Instructions for the task
I'd like every record written out again, exactly as it is.

Provided entries
-- pv_equiv track=rewrite | github.com/yl-ang/CTF | HSCTF2021/Reverse/warmup-rev.py | cool
-- ===== SOURCE A (Python) =====
-- def cool(string):
--     s = ''
--     for i in range(0,len(string)):
--         if i%2 == 0:
--             s += chr(ord(string[i])-3*(i//2))
--         else:
--             s += string[i]
--     return s
-- ===== SOURCE B (Python) =====
-- def cool(string):
--     # recurse over the characters two at a time, tracking the pair number j
--     # (no index arithmetic: i%2 / i//2 disappear)
--     def go(cs, j):
--         if not cs:
--             return []
--         if len(cs) == 1:
--             return [chr(ord(cs[0]) - 3*j)]
--         return [chr(ord(cs[0]) - 3*j), cs[1]] + go(cs[2:], j + 1)
--     return ''.join(go(list(string), 0))
-- ===== Notes on version B (the rewrite author's own statement) =====
-- stated objective: alternative
-- what changed: Replaces the indexed loop with per-character i%2 branching and i//2 arithmetic by a structural recursion that consumes two characters per step while tracking the pair counter j.
import Mathlib
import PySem

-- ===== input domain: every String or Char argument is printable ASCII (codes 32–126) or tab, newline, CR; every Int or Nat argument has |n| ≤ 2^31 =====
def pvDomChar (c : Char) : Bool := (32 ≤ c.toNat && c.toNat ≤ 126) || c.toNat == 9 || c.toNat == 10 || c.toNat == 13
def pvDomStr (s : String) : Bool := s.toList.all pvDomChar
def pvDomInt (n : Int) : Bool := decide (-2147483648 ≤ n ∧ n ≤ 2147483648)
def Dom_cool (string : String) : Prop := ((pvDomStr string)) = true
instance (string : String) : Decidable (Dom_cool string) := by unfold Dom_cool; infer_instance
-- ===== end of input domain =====

-- B replaces the indexed loop with i%2 branching and i//2 arithmetic by a recursion consuming two characters per step; alternative decomposition, same cost.

-- ===== PORT A =====
-- chr(n): exact for 0 ≤ n < 0x110000 (Pre_cool guarantees 0 ≤ n ≤ 126 here; Python raises ValueError on negative n)
def pyChr (n : Int) : Char := Char.ofNat n.toNat

def cool (string : String) : String :=
  String.ofList ((PySem.List.pyRange 0 (PySem.Str.len string) 1).foldl
    (fun s i =>
      if PySem.Int.mod i 2 = 0 then
        s ++ [pyChr (((PySem.List.pyGetD string.toList i ' ').toNat : Int) - 3 * PySem.Int.floordiv i 2)]
      else
        s ++ [PySem.List.pyGetD string.toList i ' '])
    [])

-- ===== PORT B =====
-- go(cs, j) from Source B: structural recursion, two characters per step, pair counter j
def coolGo : List Char → Int → List Char
  | [], _ => []
  | [c], j => [pyChr ((c.toNat : Int) - 3 * j)]
  | a :: b :: cs, j => [pyChr ((a.toNat : Int) - 3 * j), b] ++ coolGo cs (j + 1)

def cool_alt (string : String) : String :=
  String.ofList (coolGo string.toList 0)

-- ===== PRECONDITION & SPEC =====
-- Pre_cool holds exactly when chr never sees a negative code, i.e. Python A (and B alike) return
-- normally; outside it both raise ValueError.
def Pre_cool (string : String) : Prop :=
  (string.toList.zipIdx.all fun p =>
    decide (p.2 % 2 = 1) || decide (3 * (p.2 / 2) ≤ p.1.toNat)) = true
instance (string : String) : Decidable (Pre_cool string) := by unfold Pre_cool; infer_instance

def pvWitness_cool : String := "hello"

def Spec_cool (string : String) (out : String) : Prop := out = cool_alt string
instance (string : String) (out : String) : Decidable (Spec_cool string out) := by unfold Spec_cool; infer_instance

-- ===== CLAIM (what is proved, stated in full; the proofs are below) =====
def Claim_equal_cool : Prop := ∀ (string : String), Dom_cool string → Pre_cool string → Spec_cool string (cool string)

-- ===== LEMMAS AND PROOFS =====

-- a fold that appends one character per step is a map
theorem foldl_snoc {α : Type} (l : List α) (g : α → Char) (acc : List Char) :
    l.foldl (fun s k => s ++ [g k]) acc = acc ++ l.map g := by
  induction l generalizing acc with
  | nil => simp
  | cons x xs ih => simp [List.foldl_cons, ih]

-- characterisation of B's recursion: element k of the result, pair counter offset j
theorem coolGo_eq_map (cs : List Char) (j : Int) :
    coolGo cs j = (List.range cs.length).map
      (fun k => if k % 2 = 0
        then pyChr (((cs.getD k ' ').toNat : Int) - 3 * (j + (k / 2 : Nat)))
        else cs.getD k ' ') := by
  induction cs, j using coolGo.induct with
  | case1 j => simp [coolGo]
  | case2 c j => simp [coolGo]
  | case3 a b cs j ih =>
    simp only [coolGo, List.length_cons, List.range_succ_eq_map, List.map_cons, List.map_map, ih,
      List.cons_append, List.nil_append, List.cons.injEq]
    refine ⟨by norm_num, by norm_num, ?_⟩
    apply List.map_congr_left
    intro k _
    simp only [Function.comp, List.getD_cons_succ]
    have h1 : (k + 1 + 1) % 2 = k % 2 := by omega
    have h2 : (k + 1 + 1) / 2 = k / 2 + 1 := by omega
    rw [h1, h2]
    split <;> [skip; rfl]
    congr 1
    push_cast
    ring

theorem cool_eq (string : String) : cool string = cool_alt string := by
  unfold cool cool_alt
  rw [coolGo_eq_map]
  congr 1
  have hbody : (fun (s : List Char) (i : Int) =>
      if PySem.Int.mod i 2 = 0 then
        s ++ [pyChr (((PySem.List.pyGetD string.toList i ' ').toNat : Int) - 3 * PySem.Int.floordiv i 2)]
      else
        s ++ [PySem.List.pyGetD string.toList i ' '])
      = fun s i => s ++ [if PySem.Int.mod i 2 = 0 then
          pyChr (((PySem.List.pyGetD string.toList i ' ').toNat : Int) - 3 * PySem.Int.floordiv i 2)
        else PySem.List.pyGetD string.toList i ' '] := by
    funext s i; split <;> rfl
  rw [hbody, foldl_snoc, PySem.List.pyRange_one]
  simp only [List.nil_append, List.map_map, PySem.Str.len_eq, Int.sub_zero, Int.toNat_natCast]
  apply List.map_congr_left
  intro k hk
  have hm : PySem.Int.mod (k : Int) 2 = (k : Int) % 2 :=
    PySem.Int.mod_eq_emod_of_pos (by omega)
  have hf : PySem.Int.floordiv (k : Int) 2 = ((k / 2 : Nat) : Int) := by
    rw [PySem.Int.floordiv_eq_ediv_of_pos (by omega)]
    exact_mod_cast rfl
  have hcond : ((k : Int) % 2 = 0) ↔ (k % 2 = 0) := by omega
  simp only [Function.comp, zero_add, hm, hf, PySem.List.pyGetD_natCast]
  by_cases h : k % 2 = 0
  · rw [if_pos (hcond.mpr h), if_pos h]
  · rw [if_neg (fun hh => h (hcond.mp hh)), if_neg h]

-- ===== VERDICT (by name: the statement is the Claim_ definition above) =====
theorem cool_spec : Claim_equal_cool := by
  intro string _ _
  unfold Spec_cool
  exact cool_eq string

Response to the task
-- pv_equiv track=rewrite | github.com/yl-ang/CTF | HSCTF2021/Reverse/warmup-rev.py | cool
-- ===== SOURCE A (Python) =====
-- def cool(string):
--     s = ''
--     for i in range(0,len(string)):
--         if i%2 == 0:
--             s += chr(ord(string[i])-3*(i//2))
--         else:
--             s += string[i]
--     return s
-- ===== SOURCE B (Python) =====
-- def cool(string):
--     # recurse over the characters two at a time, tracking the pair number j
--     # (no index arithmetic: i%2 / i//2 disappear)
--     def go(cs, j):
--         if not cs:
--             return []
--         if len(cs) == 1:
--             return [chr(ord(cs[0]) - 3*j)]
--         return [chr(ord(cs[0]) - 3*j), cs[1]] + go(cs[2:], j + 1)
--     return ''.join(go(list(string), 0))
-- ===== Notes on version B (the rewrite author's own statement) =====
-- stated objective: alternative
-- what changed: Replaces the indexed loop with per-character i%2 branching and i//2 arithmetic by a structural recursion that consumes two characters per step while tracking the pair counter j.
import Mathlib
import PySem

-- ===== input domain: every String or Char argument is printable ASCII (codes 32–126) or tab, newline, CR; every Int or Nat argument has |n| ≤ 2^31 =====
def pvDomChar (c : Char) : Bool := (32 ≤ c.toNat && c.toNat ≤ 126) || c.toNat == 9 || c.toNat == 10 || c.toNat == 13
def pvDomStr (s : String) : Bool := s.toList.all pvDomChar
def pvDomInt (n : Int) : Bool := decide (-2147483648 ≤ n ∧ n ≤ 2147483648)
def Dom_cool (string : String) : Prop := ((pvDomStr string)) = true
instance (string : String) : Decidable (Dom_cool string) := by unfold Dom_cool; infer_instance
-- ===== end of input domain =====

-- B replaces the indexed loop with i%2 branching and i//2 arithmetic by a recursion consuming two characters per step; alternative decomposition, same cost.

-- ===== PORT A =====
-- chr(n): exact for 0 ≤ n < 0x110000 (Pre_cool guarantees 0 ≤ n ≤ 126 here; Python raises ValueError on negative n)
def pyChr (n : Int) : Char := Char.ofNat n.toNat

def cool (string : String) : String :=
  String.ofList ((PySem.List.pyRange 0 (PySem.Str.len string) 1).foldl
    (fun s i =>
      if PySem.Int.mod i 2 = 0 then
        s ++ [pyChr (((PySem.List.pyGetD string.toList i ' ').toNat : Int) - 3 * PySem.Int.floordiv i 2)]
      else
        s ++ [PySem.List.pyGetD string.toList i ' '])
    [])

-- ===== PORT B =====
-- go(cs, j) from Source B: structural recursion, two characters per step, pair counter j
def coolGo : List Char → Int → List Char
  | [], _ => []
  | [c], j => [pyChr ((c.toNat : Int) - 3 * j)]
  | a :: b :: cs, j => [pyChr ((a.toNat : Int) - 3 * j), b] ++ coolGo cs (j + 1)

def cool_alt (string : String) : String :=
  String.ofList (coolGo string.toList 0)

-- ===== PRECONDITION & SPEC =====
-- Pre_cool holds exactly when chr never sees a negative code, i.e. Python A (and B alike) return
-- normally; outside it both raise ValueError.
def Pre_cool (string : String) : Prop :=
  (string.toList.zipIdx.all fun p =>
    decide (p.2 % 2 = 1) || decide (3 * (p.2 / 2) ≤ p.1.toNat)) = true
instance (string : String) : Decidable (Pre_cool string) := by unfold Pre_cool; infer_instance

def pvWitness_cool : String := "hello"

def Spec_cool (string : String) (out : String) : Prop := out = cool_alt string
instance (string : String) (out : String) : Decidable (Spec_cool string out) := by unfold Spec_cool; infer_instance

-- ===== CLAIM (what is proved, stated in full; the proofs are below) =====
def Claim_equal_cool : Prop := ∀ (string : String), Dom_cool string → Pre_cool string → Spec_cool string (cool string)

-- ===== LEMMAS AND PROOFS =====

-- a fold that appends one character per step is a map
theorem foldl_snoc {α : Type} (l : List α) (g : α → Char) (acc : List Char) :
    l.foldl (fun s k => s ++ [g k]) acc = acc ++ l.map g := by
  induction l generalizing acc with
  | nil => simp
  | cons x xs ih => simp [List.foldl_cons, ih]

-- characterisation of B's recursion: element k of the result, pair counter offset j
theorem coolGo_eq_map (cs : List Char) (j : Int) :
    coolGo cs j = (List.range cs.length).map
      (fun k => if k % 2 = 0
        then pyChr (((cs.getD k ' ').toNat : Int) - 3 * (j + (k / 2 : Nat)))
        else cs.getD k ' ') := by
  induction cs, j using coolGo.induct with
  | case1 j => simp [coolGo]
  | case2 c j => simp [coolGo]
  | case3 a b cs j ih =>
    simp only [coolGo, List.length_cons, List.range_succ_eq_map, List.map_cons, List.map_map, ih,
      List.cons_append, List.nil_append, List.cons.injEq]
    refine ⟨by norm_num, by norm_num, ?_⟩
    apply List.map_congr_left
    intro k _
    simp only [Function.comp, List.getD_cons_succ]
    have h1 : (k + 1 + 1) % 2 = k % 2 := by omega
    have h2 : (k + 1 + 1) / 2 = k / 2 + 1 := by omega
    rw [h1, h2]
    split <;> [skip; rfl]
    congr 1
    push_cast
    ring

theorem cool_eq (string : String) : cool string = cool_alt string := by
  unfold cool cool_alt
  rw [coolGo_eq_map]
  congr 1
  have hbody : (fun (s : List Char) (i : Int) =>
      if PySem.Int.mod i 2 = 0 then
        s ++ [pyChr (((PySem.List.pyGetD string.toList i ' ').toNat : Int) - 3 * PySem.Int.floordiv i 2)]
      else
        s ++ [PySem.List.pyGetD string.toList i ' '])
      = fun s i => s ++ [if PySem.Int.mod i 2 = 0 then
          pyChr (((PySem.List.pyGetD string.toList i ' ').toNat : Int) - 3 * PySem.Int.floordiv i 2)
        else PySem.List.pyGetD string.toList i ' '] := by
    funext s i; split <;> rfl
  rw [hbody, foldl_snoc, PySem.List.pyRange_one]
  simp only [List.nil_append, List.map_map, PySem.Str.len_eq, Int.sub_zero, Int.toNat_natCast]
  apply List.map_congr_left
  intro k hk
  have hm : PySem.Int.mod (k : Int) 2 = (k : Int) % 2 :=
    PySem.Int.mod_eq_emod_of_pos (by omega)
  have hf : PySem.Int.floordiv (k : Int) 2 = ((k / 2 : Nat) : Int) := by
    rw [PySem.Int.floordiv_eq_ediv_of_pos (by omega)]
    exact_mod_cast rfl
  have hcond : ((k : Int) % 2 = 0) ↔ (k % 2 = 0) := by omega
  simp only [Function.comp, zero_add, hm, hf, PySem.List.pyGetD_natCast]
  by_cases h : k % 2 = 0
  · rw [if_pos (hcond.mpr h), if_pos h]
  · rw [if_neg (fun hh => h (hcond.mp hh)), if_neg h]

-- ===== VERDICT (by name: the statement is the Claim_ definition above) =====
theorem cool_spec : Claim_equal_cool := by
  intro string _ _
  unfold Spec_cool
  exact cool_eq string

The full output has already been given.